The next issue I observed, still on my old instance, was that the Ceph dashboard I was using, a fork of this dashboard was not handling multiple clusters well. This became an issue because I was now gathering metrics from my baremetal and from my Rook cluster.
I worked around this by making use of Grafana’s Variables.
I chose the Custom
type of variable, and added the following two values:
job="ceph-metrics",job!="ceph-metrics"
My old baremetal cluster’s scrape job was called ceph-metrics
, and the Ceph
metrics themselves sadly don’t come with per-cluster labels.
Let’s take a simple Stat panel showing the health of the cluster with this query:
sum without (instance) (ceph_health_status{${cluster}})
Now with my little workaround, the ${cluster}
variable will either contain
job="ceph-metrics"
or job!="ceph-metrics"
, cleanly separating the data for
my clusters.
One further change I had to make was to change the labels to be ignored in all
the aggregation queries specifically for the Rook cluster’s data, because besides
the typical Ceph metrics, it also added the Pod name to some of them, for example
the ceph_osd_op_r_out_bytes
metric. So for getting the current read rate for
my OSDs, I would then use this query:
sum without (ceph_daemon, instance, pod) (irate(ceph_osd_op_r_out_bytes{${cluster}}[5m]))
The addition here was the pod
in the without
list.
With that bit of preface out of the way, let’s look at the actual dashboard migration. I opted to go for exporting the dashboard to a local file on my desktop from the old Grafana and then importing it into the new Grafana.
To export a dashboard, you can use the “Share” button in the upper right of each dashboard, next to the “Save” and “Config” buttons:
When exporting dashboards for use in another Grafana instance, it is important to check the “Export for sharing externally” button. With that, library panels used in the dashboard are also exported as part of the dashboard.
After being stored in a file, the import is similarly simple. After loading the JSON file previously exported via Grafana’s dashboard import, which is shown as an option when adding a new dashboard, your are presented with this form:
The above import form allows you to set the name, the UID and the folder where an imported dashboard is placed. Because I chose the “Export for sharing externally” option, the import also contains two library panels I have in the dashboard. Finally, you also get to chose the Prometheus data source to be used, as the exported dashboard contains placeholders instead of actual IDs for the data source.

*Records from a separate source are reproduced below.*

-- pv_equiv track=rewrite | github.com/Mr-Rajesh-108/problem_solving_DSA | Problem_of_Day/day_28/Police and Thieves.py | catchThieves
-- ===== SOURCE A (Python) =====
-- from collections import deque
--
-- def catchThieves(arr, k):
--     police = deque()
--     thieves = deque()
--     count = 0
--
--     for i in range(len(arr)):
--         if arr[i] == 'P':
--             police.append(i)
--         elif arr[i] == 'T':
--             thieves.append(i)
--
--     while police and thieves:
--         if abs(police[0] - thieves[0]) <= k:
--             count += 1
--             police.popleft()
--             thieves.popleft()
--         elif thieves[0] < police[0]:
--             thieves.popleft()
--         else:
--             police.popleft()
--
--     return count
-- ===== SOURCE B (Python) =====
-- from collections import deque
--
-- def catchThieves(arr, k):
--     # single-pass online greedy: match each arrival against the pending
--     # opposite queue after evicting entries that fell out of the k-window
--     police = deque()
--     thieves = deque()
--     count = 0
--     for i, c in enumerate(arr):
--         if c == 'P':
--             while thieves and i - thieves[0] > k:
--                 thieves.popleft()
--             if thieves:
--                 thieves.popleft()
--                 count += 1
--             else:
--                 police.append(i)
--         elif c == 'T':
--             while police and i - police[0] > k:
--                 police.popleft()
--             if police:
--                 police.popleft()
--                 count += 1
--             else:
--                 thieves.append(i)
--     return count
-- ===== Notes on version B (the rewrite author's own statement) =====
-- stated objective: alternative
-- what changed: Replaced A's two-phase algorithm (collect all police/thief indices first, then a separate two-pointer matching loop) by a single fused online pass that, at each arrival, evicts out-of-window pending indices of the opposite kind and matches greedily on the spot.
import Mathlib
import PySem

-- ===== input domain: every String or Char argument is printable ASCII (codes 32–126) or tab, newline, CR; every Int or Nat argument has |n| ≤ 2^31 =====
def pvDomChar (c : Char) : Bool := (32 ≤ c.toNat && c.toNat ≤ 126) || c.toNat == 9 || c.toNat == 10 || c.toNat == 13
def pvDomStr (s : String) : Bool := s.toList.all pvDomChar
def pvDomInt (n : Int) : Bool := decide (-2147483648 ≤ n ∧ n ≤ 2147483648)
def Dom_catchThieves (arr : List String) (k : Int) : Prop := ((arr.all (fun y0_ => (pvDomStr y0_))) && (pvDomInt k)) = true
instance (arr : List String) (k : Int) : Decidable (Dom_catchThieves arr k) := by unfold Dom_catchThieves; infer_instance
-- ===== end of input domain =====

-- B fuses A's two phases (collect all indices, then two-pointer matching) into one
-- online window-pruned greedy pass; same O(n) cost, alternative algorithm.

-- ===== PORT A =====
-- first phase: for i in range(len(arr)): append i to police / thieves
def pvBuildStep (arr : List String) (st : List Int × List Int) (i : Int) : List Int × List Int :=
  if PySem.List.pyGetD arr i "" = "P" then (st.1 ++ [i], st.2)
  else if PySem.List.pyGetD arr i "" = "T" then (st.1, st.2 ++ [i])
  else st

-- second phase: while police and thieves: …
def pvWhileA (k : Int) : List Int → List Int → Int → Int
  | p :: ps, t :: ts, c =>
      if |p - t| ≤ k then pvWhileA k ps ts (c + 1)
      else if t < p then pvWhileA k (p :: ps) ts c
      else pvWhileA k ps (t :: ts) c
  | _, _, c => c
termination_by p t _ => p.length + t.length

def catchThieves (arr : List String) (k : Int) : Int :=
  let st := (PySem.List.pyRange 0 (arr.length : Int) 1).foldl (pvBuildStep arr) ([], [])
  pvWhileA k st.1 st.2 0

-- ===== PORT B =====
-- while q and i - q[0] > k: q.popleft()
def pvEvict (k i : Int) : List Int → List Int
  | [] => []
  | j :: rest => if i - j > k then pvEvict k i rest else j :: rest

-- body of 'for i, c in enumerate(arr)'
def pvStepB (k : Int) (st : List Int × List Int × Int) (pc : Int × String) : List Int × List Int × Int :=
  if pc.2 = "P" then
    match pvEvict k pc.1 st.2.1 with
    | _ :: ts => (st.1, ts, st.2.2 + 1)
    | [] => (st.1 ++ [pc.1], [], st.2.2)
  else if pc.2 = "T" then
    match pvEvict k pc.1 st.1 with
    | _ :: ps => (ps, st.2.1, st.2.2 + 1)
    | [] => ([], st.2.1 ++ [pc.1], st.2.2)
  else st

def catchThieves_alt (arr : List String) (k : Int) : Int :=
  ((PySem.List.enumerate arr 0).foldl (pvStepB k) ([], [], 0)).2.2

-- ===== PRECONDITION & SPEC =====
def Spec_catchThieves (arr : List String) (k : Int) (out : Int) : Prop := out = catchThieves_alt arr k
instance (arr : List String) (k : Int) (out : Int) : Decidable (Spec_catchThieves arr k out) := by unfold Spec_catchThieves; infer_instance

-- ===== CLAIM (what is proved, stated in full; the proofs are below) =====
def Claim_equal_catchThieves : Prop := ∀ (arr : List String) (k : Int), Dom_catchThieves arr k → Spec_catchThieves arr k (catchThieves arr k)

-- ===== LEMMAS AND PROOFS =====

-- indices of occurrences of c in s, counting from i (proof-side view of both programs)
def pvIdxs (c : String) : List String → Int → List Int
  | [], _ => []
  | x :: rest, i => if x = c then i :: pvIdxs c rest (i + 1) else pvIdxs c rest (i + 1)

theorem pvIdxs_ge (c : String) : ∀ (s : List String) (i : Int), ∀ x ∈ pvIdxs c s i, i ≤ x := by
  intro s
  induction s with
  | nil => intro i x hx; simp [pvIdxs] at hx
  | cons y rest ih =>
    intro i x hx
    simp only [pvIdxs] at hx
    split at hx
    · rcases List.mem_cons.1 hx with h | h
      · omega
      · have := ih (i + 1) x h; omega
    · have := ih (i + 1) x hx; omega

theorem pvEvict_mem (k i : Int) : ∀ (T : List Int), ∀ x ∈ pvEvict k i T, x ∈ T := by
  intro T
  induction T with
  | nil => intro x hx; simp [pvEvict] at hx
  | cons j rest ih =>
    intro x hx
    simp only [pvEvict] at hx
    split at hx
    · exact List.mem_cons_of_mem _ (ih x hx)
    · exact hx

theorem pvEvict_head (k i : Int) : ∀ (T : List Int) (t : Int) (ts : List Int),
    pvEvict k i T = t :: ts → i - t ≤ k := by
  intro T
  induction T with
  | nil => intro t ts h; simp [pvEvict] at h
  | cons j rest ih =>
    intro t ts h
    simp only [pvEvict] at h
    split at h
    · exact ih t ts h
    · cases h; omega

theorem pvWhileA_nil_left (k : Int) (T : List Int) (c : Int) : pvWhileA k [] T c = c := by
  cases T <;> simp [pvWhileA]

theorem pvWhileA_nil_right (k : Int) (P : List Int) (c : Int) : pvWhileA k P [] c = c := by
  cases P <;> simp [pvWhileA]

-- evicting stale thieves (all < i) against police all ≥ i does not change the match count
theorem pvWhileA_evict_thieves (k i : Int) (P : List Int) (hP : ∀ p ∈ P, i ≤ p) :
    ∀ (T1 rest : List Int) (c : Int), (∀ t ∈ T1, t < i) →
      pvWhileA k P (T1 ++ rest) c = pvWhileA k P (pvEvict k i T1 ++ rest) c := by
  intro T1
  induction T1 with
  | nil => intro rest c _; simp [pvEvict]
  | cons t T1' ih =>
    intro rest c hT
    simp only [pvEvict]
    split
    · -- i - t > k : A's loop also drops t against any police front ≥ i
      rename_i hkt
      rw [← ih rest c (fun x hx => hT x (List.mem_cons_of_mem _ hx))]
      cases P with
      | nil => rw [pvWhileA_nil_left, pvWhileA_nil_left]
      | cons p P' =>
        have hpi : i ≤ p := hP p List.mem_cons_self
        have hti : t < i := hT t List.mem_cons_self
        have h1 : ¬ |p - t| ≤ k := by rw [abs_of_nonneg (by omega)]; omega
        have h2 : t < p := by omega
        simp only [List.cons_append, pvWhileA, if_neg h1, if_pos h2]
    · rfl

-- symmetric: evicting stale police against thieves all ≥ i
theorem pvWhileA_evict_police (k i : Int) (T : List Int) (hT : ∀ t ∈ T, i ≤ t) :
    ∀ (P1 rest : List Int) (c : Int), (∀ p ∈ P1, p < i) →
      pvWhileA k (P1 ++ rest) T c = pvWhileA k (pvEvict k i P1 ++ rest) T c := by
  intro P1
  induction P1 with
  | nil => intro rest c _; simp [pvEvict]
  | cons p P1' ih =>
    intro rest c hP
    simp only [pvEvict]
    split
    · rename_i hkp
      rw [← ih rest c (fun x hx => hP x (List.mem_cons_of_mem _ hx))]
      cases T with
      | nil => rw [pvWhileA_nil_right, pvWhileA_nil_right]
      | cons t T' =>
        have hti : i ≤ t := hT t List.mem_cons_self
        have hpi : p < i := hP p List.mem_cons_self
        have h1 : ¬ |p - t| ≤ k := by rw [abs_of_nonpos (by omega)]; omega
        have h2 : ¬ t < p := by omega
        simp only [List.cons_append, pvWhileA, if_neg h1, if_neg h2]
    · rfl

-- the fused online pass equals A's offline two-pointer run on pending ++ future indices
theorem pvBridge (k : Int) : ∀ (s : List String) (i : Int) (P T : List Int) (c : Int),
    (P = [] ∨ T = []) → (∀ p ∈ P, p < i) → (∀ t ∈ T, t < i) →
    ((PySem.List.enumerate s i).foldl (pvStepB k) (P, T, c)).2.2
      = pvWhileA k (P ++ pvIdxs "P" s i) (T ++ pvIdxs "T" s i) c := by
  intro s
  induction s with
  | nil =>
    intro i P T c hdisj hP hT
    simp only [PySem.List.enumerate_nil, List.foldl_nil, pvIdxs, List.append_nil]
    rcases hdisj with h | h <;> subst h
    · rw [pvWhileA_nil_left]
    · rw [pvWhileA_nil_right]
  | cons x rest ih =>
    intro i P T c hdisj hP hT
    rw [PySem.List.enumerate_cons, List.foldl_cons]
    by_cases hxP : x = "P"
    · subst hxP
      simp only [pvStepB, pvIdxs, if_neg (by decide : ¬("P" = "T")), if_true]
      rcases hEv : pvEvict k i T with _ | ⟨t, ts⟩
      · -- no thief in window: append i to police
        simp only
        rw [ih (i + 1) (P ++ [i]) [] c (Or.inr rfl)
            (by intro p hp; rcases List.mem_append.1 hp with h | h
                · exact lt_trans (hP p h) (by omega)
                · simp at h; omega)
            (by intro t ht; simp at ht)]
        rcases hdisj with h | h
        · subst h
          -- T may be nonempty but fully stale: rewrite RHS by the eviction lemma
          rw [show ([] : List Int) ++ i :: pvIdxs "P" rest (i + 1) = i :: pvIdxs "P" rest (i + 1) by rfl]
          rw [pvWhileA_evict_thieves k i (i :: pvIdxs "P" rest (i + 1))
              (by intro p hp; rcases List.mem_cons.1 hp with h | h
                  · omega
                  · have := pvIdxs_ge "P" rest (i + 1) p h; omega) T (pvIdxs "T" rest (i + 1)) c hT]
          rw [hEv]
          simp
        · subst h; simp
      · -- a thief in window: match it
        have hTne : T ≠ [] := by intro h; subst h; simp [pvEvict] at hEv
        have hPnil : P = [] := hdisj.resolve_right hTne
        subst hPnil
        simp only
        have hts : ∀ q ∈ ts, q < i + 1 := by
          intro q hq
          have : q ∈ pvEvict k i T := by rw [hEv]; exact List.mem_cons_of_mem _ hq
          have := hT q (pvEvict_mem k i T q this)
          omega
        rw [ih (i + 1) [] ts (c + 1) (Or.inl rfl) (by intro p hp; simp at hp) hts]
        simp only [List.nil_append]
        rw [pvWhileA_evict_thieves k i (i :: pvIdxs "P" rest (i + 1))
            (by intro p hp; rcases List.mem_cons.1 hp with h | h
                · omega
                · have := pvIdxs_ge "P" rest (i + 1) p h; omega) T (pvIdxs "T" rest (i + 1)) c hT]
        rw [hEv]
        have htmem : t ∈ T := pvEvict_mem k i T t (by rw [hEv]; exact List.mem_cons_self)
        have hti : t < i := hT t htmem
        have hwin : i - t ≤ k := pvEvict_head k i T t ts hEv
        have habs : |i - t| ≤ k := by rw [abs_of_nonneg (by omega)]; omega
        simp only [List.cons_append, pvWhileA, if_pos habs]
    · by_cases hxT : x = "T"
      · subst hxT
        simp only [pvStepB, pvIdxs, if_neg (by decide : ¬("T" = "P")), if_true]
        rcases hEv : pvEvict k i P with _ | ⟨p, ps⟩
        · simp only
          rw [ih (i + 1) [] (T ++ [i]) c (Or.inl rfl)
              (by intro p hp; simp at hp)
              (by intro t ht; rcases List.mem_append.1 ht with h | h
                  · exact lt_trans (hT t h) (by omega)
                  · simp at h; omega)]
          rcases hdisj with h | h
          · subst h; simp
          · subst h
            rw [show ([] : List Int) ++ i :: pvIdxs "T" rest (i + 1) = i :: pvIdxs "T" rest (i + 1) by rfl]
            rw [pvWhileA_evict_police k i (i :: pvIdxs "T" rest (i + 1))
                (by intro t ht; rcases List.mem_cons.1 ht with h | h
                    · omega
                    · have := pvIdxs_ge "T" rest (i + 1) t h; omega) P (pvIdxs "P" rest (i + 1)) c hP]
            rw [hEv]
            simp
        · -- a police officer in window: match
          have hPne : P ≠ [] := by intro h; subst h; simp [pvEvict] at hEv
          have hTnil : T = [] := hdisj.resolve_left hPne
          subst hTnil
          simp only
          have hps : ∀ q ∈ ps, q < i + 1 := by
            intro q hq
            have : q ∈ pvEvict k i P := by rw [hEv]; exact List.mem_cons_of_mem _ hq
            have := hP q (pvEvict_mem k i P q this)
            omega
          rw [ih (i + 1) ps [] (c + 1) (Or.inr rfl) hps (by intro t ht; simp at ht)]
          simp only [List.nil_append]
          rw [pvWhileA_evict_police k i (i :: pvIdxs "T" rest (i + 1))
              (by intro t ht; rcases List.mem_cons.1 ht with h | h
                  · omega
                  · have := pvIdxs_ge "T" rest (i + 1) t h; omega) P (pvIdxs "P" rest (i + 1)) c hP]
          rw [hEv]
          have hpmem : p ∈ P := pvEvict_mem k i P p (by rw [hEv]; exact List.mem_cons_self)
          have hpi : p < i := hP p hpmem
          have hwin : i - p ≤ k := pvEvict_head k i P p ps hEv
          have habs : |p - i| ≤ k := by rw [abs_of_nonpos (by omega)]; omega
          simp only [List.cons_append, pvWhileA, if_pos habs]
      · -- neither 'P' nor 'T': state unchanged
        simp only [pvStepB, pvIdxs, if_neg hxP, if_neg hxT]
        exact ih (i + 1) P T c hdisj
          (fun p hp => lt_trans (hP p hp) (by omega))
          (fun t ht => lt_trans (hT t ht) (by omega))

-- A's first phase builds exactly the occurrence-index lists
theorem pvBuild_view (arr : List String) : ∀ (n a : Nat), arr.length - a = n → ∀ (P T : List Int),
    (PySem.List.pyRange (a : Int) (arr.length : Int) 1).foldl (pvBuildStep arr) (P, T)
      = (P ++ pvIdxs "P" (arr.drop a) (a : Int), T ++ pvIdxs "T" (arr.drop a) (a : Int)) := by
  intro n
  induction n with
  | zero =>
    intro a ha P T
    have hle : arr.length ≤ a := by omega
    rw [PySem.List.pyRange_one_eq_nil (by exact_mod_cast hle)]
    rw [List.drop_eq_nil_of_le hle]
    simp [pvIdxs]
  | succ m ih =>
    intro a ha P T
    have hlt : a < arr.length := by omega
    rw [PySem.List.pyRange_one_cons (by exact_mod_cast hlt), List.foldl_cons]
    have hget : PySem.List.pyGetD arr (a : Int) "" = arr[a] := by
      rw [PySem.List.pyGetD_natCast, List.getD_eq_getElem arr "" hlt]
    have hdrop : arr.drop a = arr[a] :: arr.drop (a + 1) := List.drop_eq_getElem_cons hlt
    have hcast : ((a : Int) + 1) = ((a + 1 : Nat) : Int) := by push_cast; ring
    rw [hdrop]
    simp only [pvBuildStep, hget, pvIdxs]
    by_cases h1 : arr[a] = "P"
    · rw [if_pos h1, if_pos h1, if_neg (show ¬ arr[a] = "T" by simp [h1])]
      rw [hcast, ih (a + 1) (by omega) (P ++ [(a : Int)]) T]
      simp
    · rw [if_neg h1, if_neg h1]
      by_cases h2 : arr[a] = "T"
      · rw [if_pos h2, if_pos h2]
        rw [hcast, ih (a + 1) (by omega) P (T ++ [(a : Int)])]
        simp
      · rw [if_neg h2, if_neg h2]
        rw [hcast, ih (a + 1) (by omega) P T]

-- ===== VERDICT (by name: the statement is the Claim_ definition above) =====
theorem catchThieves_spec : Claim_equal_catchThieves := by
  unfold Claim_equal_catchThieves
  intro arr k _
  unfold Spec_catchThieves catchThieves catchThieves_alt
  have hbuild := pvBuild_view arr arr.length 0 (by omega) [] []
  simp only [Int.natCast_zero] at hbuild
  rw [hbuild]
  rw [pvBridge k arr 0 [] [] 0 (Or.inl rfl) (by intro p hp; simp at hp) (by intro t ht; simp at ht)]
  simp
-- pv_equiv track=rewrite | github.com/MansoorAB/test-suite-automation | scenario_search.py | extract_scenarios
-- ===== SOURCE A (Python) =====
-- from typing import List, Dict, Any
--
-- def extract_scenarios(content: str) -> List[Dict[str, str]]:
--     """Extract individual scenarios from feature file content"""
--     scenarios = []
--     current_scenario = []
--     current_tags = ""
--
--     for line in content.split('\n'):
--         line = line.strip()
--         if line.startswith('@'):
--             current_tags = line
--         elif line.startswith('Scenario:') or line.startswith('Scenario Outline:'):
--             if current_scenario:
--                 scenarios.append({
--                     'tags': current_tags,
--                     'content': '\n'.join(current_scenario)
--                 })
--             current_scenario = [line]
--             current_tags = ""
--         elif current_scenario and line:
--             current_scenario.append(line)
--
--     if current_scenario:
--         scenarios.append({
--             'tags': current_tags,
--             'content': '\n'.join(current_scenario)
--         })
--
--     return scenarios
-- ===== SOURCE B (Python) =====
-- def extract_scenarios(content):
--     """Extract individual scenarios from feature file content"""
--     lines = [l.strip() for l in content.split('\n')]
--     idxs = [i for i, l in enumerate(lines)
--             if l.startswith('Scenario:') or l.startswith('Scenario Outline:')]
--     scenarios = []
--     for i, j in zip(idxs, idxs[1:] + [len(lines)]):
--         seg = lines[i:j]
--         tags = ''
--         for l in seg:
--             if l.startswith('@'):
--                 tags = l
--         body = '\n'.join(l for l in seg if l and not l.startswith('@'))
--         scenarios.append({'tags': tags, 'content': body})
--     return scenarios
-- ===== Notes on version B (the rewrite author's own statement) =====
-- stated objective: alternative
-- what changed: A's single stateful pass (scenarios/current_scenario/current_tags accumulators with flush-on-header and tag-reset bookkeeping) is replaced by an index-based decomposition: enumerate the stripped lines, collect the scenario-header indices, slice the line list into segments from one header to the next, and derive each dict's tags (last tag line in the segment, else empty) and content (joined non-empty non-tag lines) per segment.
import Mathlib
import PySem

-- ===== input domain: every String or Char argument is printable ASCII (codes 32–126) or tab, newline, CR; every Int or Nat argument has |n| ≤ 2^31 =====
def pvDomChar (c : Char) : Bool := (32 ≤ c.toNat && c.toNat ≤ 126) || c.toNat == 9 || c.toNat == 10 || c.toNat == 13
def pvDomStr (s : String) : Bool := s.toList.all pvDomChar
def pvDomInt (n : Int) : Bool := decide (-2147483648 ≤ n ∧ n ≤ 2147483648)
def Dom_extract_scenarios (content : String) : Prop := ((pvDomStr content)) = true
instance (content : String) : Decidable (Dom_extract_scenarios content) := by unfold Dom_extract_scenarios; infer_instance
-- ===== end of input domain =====

-- B replaces A's single stateful pass (scenarios/current_scenario/current_tags accumulators with
-- flush-on-header) by an index-based decomposition: find the header positions, slice the stripped
-- line list into segments, and derive tags/content per segment. Alternative decomposition, same cost.

-- shared helpers: the header test and the scenario dict {'tags': t, 'content': joined lines}

def pvIsHeader (l : String) : Bool :=
  PySem.Str.startswith l "Scenario:" || PySem.Str.startswith l "Scenario Outline:"

def pvScen (tags : String) (cur : List String) : List (String × String) :=
  [("tags", tags), ("content", PySem.Str.join "\n" cur)]

-- ===== PORT A =====
-- loop body of A, applied to the already-stripped line (A strips at the top of each iteration)

def pvStepCore (st : List (List (String × String)) × List String × String) (line : String) :
    List (List (String × String)) × List String × String :=
  if PySem.Str.startswith line "@" then (st.1, st.2.1, line)
  else if pvIsHeader line then
    ((if st.2.1.isEmpty then st.1 else st.1 ++ [pvScen st.2.2 st.2.1]), [line], "")
  else if !st.2.1.isEmpty && !(line == "") then (st.1, st.2.1 ++ [line], st.2.2)
  else st

def pvStepA (st : List (List (String × String)) × List String × String) (raw : String) :
    List (List (String × String)) × List String × String :=
  pvStepCore st (PySem.Str.strip raw)

def extract_scenarios (content : String) : List (List (String × String)) :=
  let st := ((PySem.Str.split? content "\n").getD []).foldl pvStepA ([], [], "")
  if st.2.1.isEmpty then st.1 else st.1 ++ [pvScen st.2.2 st.2.1]

-- ===== PORT B =====
-- per-segment postprocessing: tags = last '@' line of the segment, content = joined kept lines

def pvTag (t l : String) : String := if PySem.Str.startswith l "@" then l else t

def pvKeep (l : String) : Bool := !(l == "") && !PySem.Str.startswith l "@"

def pvSegScen (seg : List String) : List (String × String) :=
  pvScen (seg.foldl pvTag "") (seg.filter pvKeep)

def extract_scenarios_alt (content : String) : List (List (String × String)) :=
  let lines := ((PySem.Str.split? content "\n").getD []).map PySem.Str.strip
  let idxs := ((PySem.List.enumerate lines).filter (fun p => pvIsHeader p.2)).map Prod.fst
  (idxs.zip (PySem.List.slice idxs (some 1) none ++ [(lines.length : Int)])).map
    (fun p => pvSegScen (PySem.List.slice lines (some p.1) (some p.2)))

-- ===== PRECONDITION & SPEC =====
def Spec_extract_scenarios (content : String) (out : List (List (String × String))) : Prop := out = extract_scenarios_alt content
instance (content : String) (out : List (List (String × String))) : Decidable (Spec_extract_scenarios content out) := by unfold Spec_extract_scenarios; infer_instance

-- ===== CLAIM (what is proved, stated in full; the proofs are below) =====
def Claim_equal_extract_scenarios : Prop := ∀ (content : String), Dom_extract_scenarios content → Spec_extract_scenarios content (extract_scenarios content)

-- ===== LEMMAS AND PROOFS =====
-- intermediate specs: A's fold is characterised by pvLead/pvProc, B's index/slice pipeline by
-- pvBcore, and both are shown equal to mapping pvSegScen over the recursive segmentation pvSegsOf.

def pvProc : List String → String → List String → List (List (String × String))
  | [], tags, cur => [pvScen tags cur]
  | l :: ls, tags, cur =>
    if PySem.Str.startswith l "@" then pvProc ls l cur
    else if pvIsHeader l then pvScen tags cur :: pvProc ls "" [l]
    else if !(l == "") then pvProc ls tags (cur ++ [l]) else pvProc ls tags cur

def pvLead : List String → List (List (String × String))
  | [] => []
  | l :: ls => if pvIsHeader l then pvProc ls "" [l] else pvLead ls

def pvFinish (st : List (List (String × String)) × List String × String) :
    List (List (String × String)) :=
  if st.2.1.isEmpty then st.1 else st.1 ++ [pvScen st.2.2 st.2.1]

def pvSegsOf : List String → List (List String)
  | [] => []
  | l :: ls =>
    if pvIsHeader l then
      (l :: ls.takeWhile (fun x => !pvIsHeader x)) :: pvSegsOf (ls.dropWhile (fun x => !pvIsHeader x))
    else pvSegsOf ls
termination_by ls => ls.length
decreasing_by
  · have := List.length_dropWhile_le (fun x => !pvIsHeader x) ls; simp; omega
  · simp

theorem pvSegsOf_nil : pvSegsOf [] = [] := by rw [pvSegsOf.eq_def]

theorem pvSegsOf_cons (l : String) (ls : List String) :
    pvSegsOf (l :: ls) =
      if pvIsHeader l then
        (l :: ls.takeWhile (fun x => !pvIsHeader x)) ::
          pvSegsOf (ls.dropWhile (fun x => !pvIsHeader x))
      else pvSegsOf ls := by
  rw [pvSegsOf.eq_def]

theorem pv_hdr_S (l : String) (h : pvIsHeader l = true) : ∃ r, l.toList = 'S' :: r := by
  simp [pvIsHeader, PySem.Str.startswith_eq, PySem.Chars.startswith_iff] at h
  rcases h with h | h <;>
  · obtain ⟨t, ht⟩ := h
    exact ⟨_, by rw [← ht]; rfl⟩

theorem pv_hdr_not_at (l : String) (h : pvIsHeader l = true) :
    PySem.Str.startswith l "@" = false := by
  obtain ⟨r, hr⟩ := pv_hdr_S l h
  simp [PySem.Str.startswith_eq, hr, PySem.Chars.startswith, List.isPrefixOf]

theorem pv_at_not_hdr (l : String) (h : PySem.Str.startswith l "@" = true) :
    pvIsHeader l = false := by
  rw [PySem.Str.startswith_eq, PySem.Chars.startswith_iff] at h
  obtain ⟨t, ht⟩ := h
  have hr : l.toList = '@' :: t := by rw [← ht]; rfl
  simp [pvIsHeader, PySem.Str.startswith_eq, hr, PySem.Chars.startswith, List.isPrefixOf]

This worked pretty well, including the import of the library panels, but I still hit an error, specifically with those library panels. For some reason, the data source placeholder was not properly replaced during the import, and I got the following error message on the two library panels:
I was not able to figure out why I was seeing this error. All of the non-library panels in this dashboard, as well as all the other dashboards I imported, worked fine, while all the library panels showed this same error.
I ended up fixing it by going to the “JSON” tab and manually replacing the
${DS_PROMETHEUS-FOR-LIBRARY-PANEL}
placeholder with the name of my Prometheus
data source.
Conclusion
This post finally concludes the migration of my metrics stack over to my Kubernetes cluster. Besides that I now also have proper data gathering for the Kubernetes and Rook clusters. More pretty graphs for me. 🤓
This part of the migration took way longer than previous parts. I make my return to gaming, and specifically returning to Stellaris, partially responsible for that. 😁
The next step should hopefully go a bit faster: I will have a look at Harbor for both, my own image storage as well as using it as a pull-through cache.